ConocoPhillips, generally considered the seventh in the group of “supermajors” or world’s largest publicly-traded operators, said its asset retirement obligations fell from $10.939 billion to $9.911 billion.

Eni and Total file their annual reports in the second half of March.

North Sea ports compete to attract decom market

Several ports put their hands up in recent weeks for a share of the North Sea decommissioning market, with one in eastern England anointed as a future capital for the sector.

Great Yarmouth and the southern North Sea (SNS) should be the “trial ground for North Sea decommissioning”, Bill Cattanach, head of supply chain at the UK government’s Oil and Gas Authority, said in a message to the East of England Energy Group (EEEGR).

“If we do this right, we can take it to be world class and be the centre of excellence, not just in the SNS, but for shallow water decommissioning in the Netherlands, Denmark and beyond,” EEEGR Chairman Julian Manning said at an industry conference.

“The UK SNS is an ideal trialing ground for decommissioning in the sense that it is gas, has easier to handle infrastructure, and much more accessible for companies to collaborate and campaign.”

Forth Ports announced plans to invest more than £10 million ($14.3 million) in the Port of Dundee to create a new quayside with heavy-lift capability, coupled with a significant onshore operational area.
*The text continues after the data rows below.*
-- pv_equiv track=rewrite | github.com/ArtRabs/freecodecamp-daily-coding-challenge | 2026-01-06_vowelcase.py | vowel_case
-- ===== SOURCE A (Python) =====
-- def vowel_case(s):
--
--     vowel = "aeiouAEIOU"
--     word = ""
--
--     for letter in s:
--
--         if letter in vowel:
--
--             word += letter.upper()
--
--         elif letter not in vowel:
--
--             word += letter.lower()
--
--         else:
--
--             word += letter
--
--     return word
-- ===== SOURCE B (Python) =====
-- def vowel_case(s):
--     word = s.lower()
--     for v in "aeiou":
--         word = word.replace(v, v.upper())
--     return word
-- ===== Notes on version B (the rewrite author's own statement) =====
-- stated objective: faster
-- what changed: B lowercases the whole string once and then runs five whole-string str.replace passes (one per vowel) to uppercase the vowels, instead of A's single per-character Python loop that branches between .upper() and .lower() while concatenating.
import Mathlib
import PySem

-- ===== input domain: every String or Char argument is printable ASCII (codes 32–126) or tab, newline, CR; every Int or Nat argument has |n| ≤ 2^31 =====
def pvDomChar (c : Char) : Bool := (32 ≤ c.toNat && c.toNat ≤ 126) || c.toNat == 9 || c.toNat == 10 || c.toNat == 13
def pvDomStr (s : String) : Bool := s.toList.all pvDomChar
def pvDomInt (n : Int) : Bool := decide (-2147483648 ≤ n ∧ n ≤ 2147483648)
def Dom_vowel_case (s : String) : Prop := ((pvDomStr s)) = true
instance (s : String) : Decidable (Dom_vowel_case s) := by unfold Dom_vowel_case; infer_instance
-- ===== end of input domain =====

-- B lowercases the whole string once, then runs five whole-string replace passes (one per vowel) to uppercase the vowels (alternative decomposition; return value only).


-- ===== PORT A =====
-- loop: word += letter.upper() if vowel else letter.lower(); accumulator over List Char
def vowel_case (s : String) : String :=
  String.ofList (s.toList.foldl
    (fun word letter =>
      if "aeiouAEIOU".toList.contains letter then
        word ++ [PySem.Chars.upperChar letter]
      else
        word ++ [PySem.Chars.lowerChar letter])
    [])

-- ===== PORT B =====
-- word = s.lower(); for v in "aeiou": word = word.replace(v, v.upper())
def vowel_case_alt (s : String) : String :=
  "aeiou".toList.foldl
    (fun word v =>
      PySem.Str.replace word (String.ofList [v]) (String.ofList [PySem.Chars.upperChar v]))
    (PySem.Str.lower s)

-- ===== PRECONDITION & SPEC =====
def Spec_vowel_case (s : String) (out : String) : Prop := out = vowel_case_alt s
instance (s : String) (out : String) : Decidable (Spec_vowel_case s out) := by unfold Spec_vowel_case; infer_instance

-- ===== CLAIM (what is proved, stated in full; the proofs are below) =====
def Claim_equal_vowel_case : Prop := ∀ (s : String), Dom_vowel_case s → Spec_vowel_case s (vowel_case s)

-- ===== LEMMAS AND PROOFS =====

-- A's append-loop is a map
theorem foldl_branch_append {α β : Type} (p : α → Bool) (f g : α → β)
    (l : List α) (acc : List β) :
    l.foldl (fun w c => if p c then w ++ [f c] else w ++ [g c]) acc
      = acc ++ l.map (fun c => if p c then f c else g c) := by
  induction l generalizing acc with
  | nil => simp
  | cons x xs ih => by_cases h : p x <;> simp [List.foldl, h, ih]

-- single-character replace is a map (replace.go consumes one char per fuel step)
theorem replace_go_single (a b : Char) (l : List Char) :
    ∀ (fuel : Nat) (acc : List Char), l.length ≤ fuel →
    PySem.Chars.replace.go [a] [b] fuel l acc
      = acc.reverse ++ l.map (fun c => if c = a then b else c) := by
  induction l with
  | nil =>
    intro fuel acc _
    cases fuel <;> simp [PySem.Chars.replace.go]
  | cons c t ih =>
    intro fuel acc hle
    cases fuel with
    | zero => simp at hle
    | succ n =>
      have ht : t.length ≤ n := by simpa using hle
      by_cases h : c = a
      · have hpre : List.isPrefixOf [a] (c :: t) = true := by
          simp [List.isPrefixOf, h]
        simp [PySem.Chars.replace.go, ih n _ ht, h]
      · have hpre : List.isPrefixOf [a] (c :: t) = false := by
          simp [List.isPrefixOf]
          exact fun hh => h hh.symm
        simp [PySem.Chars.replace.go, hpre, h, ih n _ ht]

theorem replace_single (a b : Char) (l : List Char) :
    PySem.Chars.replace l [a] [b] = l.map (fun c => if c = a then b else c) := by
  simp [PySem.Chars.replace, replace_go_single a b l l.length [] (le_refl _)]

-- pointwise agreement of the composed replace maps with A's branch, on ASCII
theorem char_step (c : Char) (h : pvDomChar c = true) :
    (if "aeiouAEIOU".toList.contains c then PySem.Chars.upperChar c
     else PySem.Chars.lowerChar c)
    = (fun x => if x = 'u' then 'U' else x)
      ((fun x => if x = 'o' then 'O' else x)
       ((fun x => if x = 'i' then 'I' else x)
        ((fun x => if x = 'e' then 'E' else x)
         ((fun x => if x = 'a' then 'A' else x)
          (PySem.Chars.lowerChar c))))) := by
  have hlt : c.toNat < 127 := by
    simp only [pvDomChar, Bool.or_eq_true, Bool.and_eq_true, decide_eq_true_eq,
      beq_iff_eq] at h
    omega
  have key : ∀ n : Nat, n < 127 →
      (if "aeiouAEIOU".toList.contains (Char.ofNat n) then PySem.Chars.upperChar (Char.ofNat n)
       else PySem.Chars.lowerChar (Char.ofNat n))
      = (fun x => if x = 'u' then 'U' else x)
        ((fun x => if x = 'o' then 'O' else x)
         ((fun x => if x = 'i' then 'I' else x)
          ((fun x => if x = 'e' then 'E' else x)
           ((fun x => if x = 'a' then 'A' else x)
            (PySem.Chars.lowerChar (Char.ofNat n)))))) := by decide
  have hc : Char.ofNat c.toNat = c := Char.ofNat_toNat c
  have := key c.toNat hlt
  rwa [hc] at this

-- ===== VERDICT (by name: the statement is the Claim_ definition above) =====
theorem vowel_case_spec : Claim_equal_vowel_case := by
  intro s hdom
  unfold Spec_vowel_case vowel_case vowel_case_alt
  rw [foldl_branch_append (fun letter => "aeiouAEIOU".toList.contains letter)
      PySem.Chars.upperChar PySem.Chars.lowerChar s.toList []]
  simp only [show "aeiou".toList = ['a','e','i','o','u'] from rfl, List.foldl]
  apply String.ext
  simp only [PySem.Str.toList_replace, PySem.Str.toList_lower, String.toList_ofList,
    replace_single, List.map_map, List.nil_append]
  have hlow : PySem.Chars.lower s.toList = s.toList.map PySem.Chars.lowerChar := by
    simp [PySem.Chars.lower]
  rw [hlow, List.map_map]
  apply List.map_congr_left
  intro c hc
  have hdc : pvDomChar c = true := by
    have := (List.all_eq_true.mp hdom) c hc
    simpa using this
  simpa [Function.comp] using char_step c hdc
The investment – the largest in the Scottish port’s history – will position Dundee at the “forefront” of the North Sea oil and gas decommissioning and offshore wind sectors, it said.

In Denmark, the operators of the port of Odense announced a kr 358 million ($53.3 million) expansion. Although located in a fjord within the straits that connect the North Sea to the Baltic Sea, the port’s management said the expansion would ensure it is “well-prepared for a situation when the future multi-million market for decommissioning – i.e. eco-friendly scrapping of offshore wind turbines and oil and gas platforms from the North Sea – will really gather momentum.”

The port already boasts cranes capable of lifting and transporting units weighing up to 1000 tons, according to the announcement, and the extension will include the establishment of a special pavement area with a loadbearing capacity of 70t/m2, which will allow even very big mobile cranes to operate.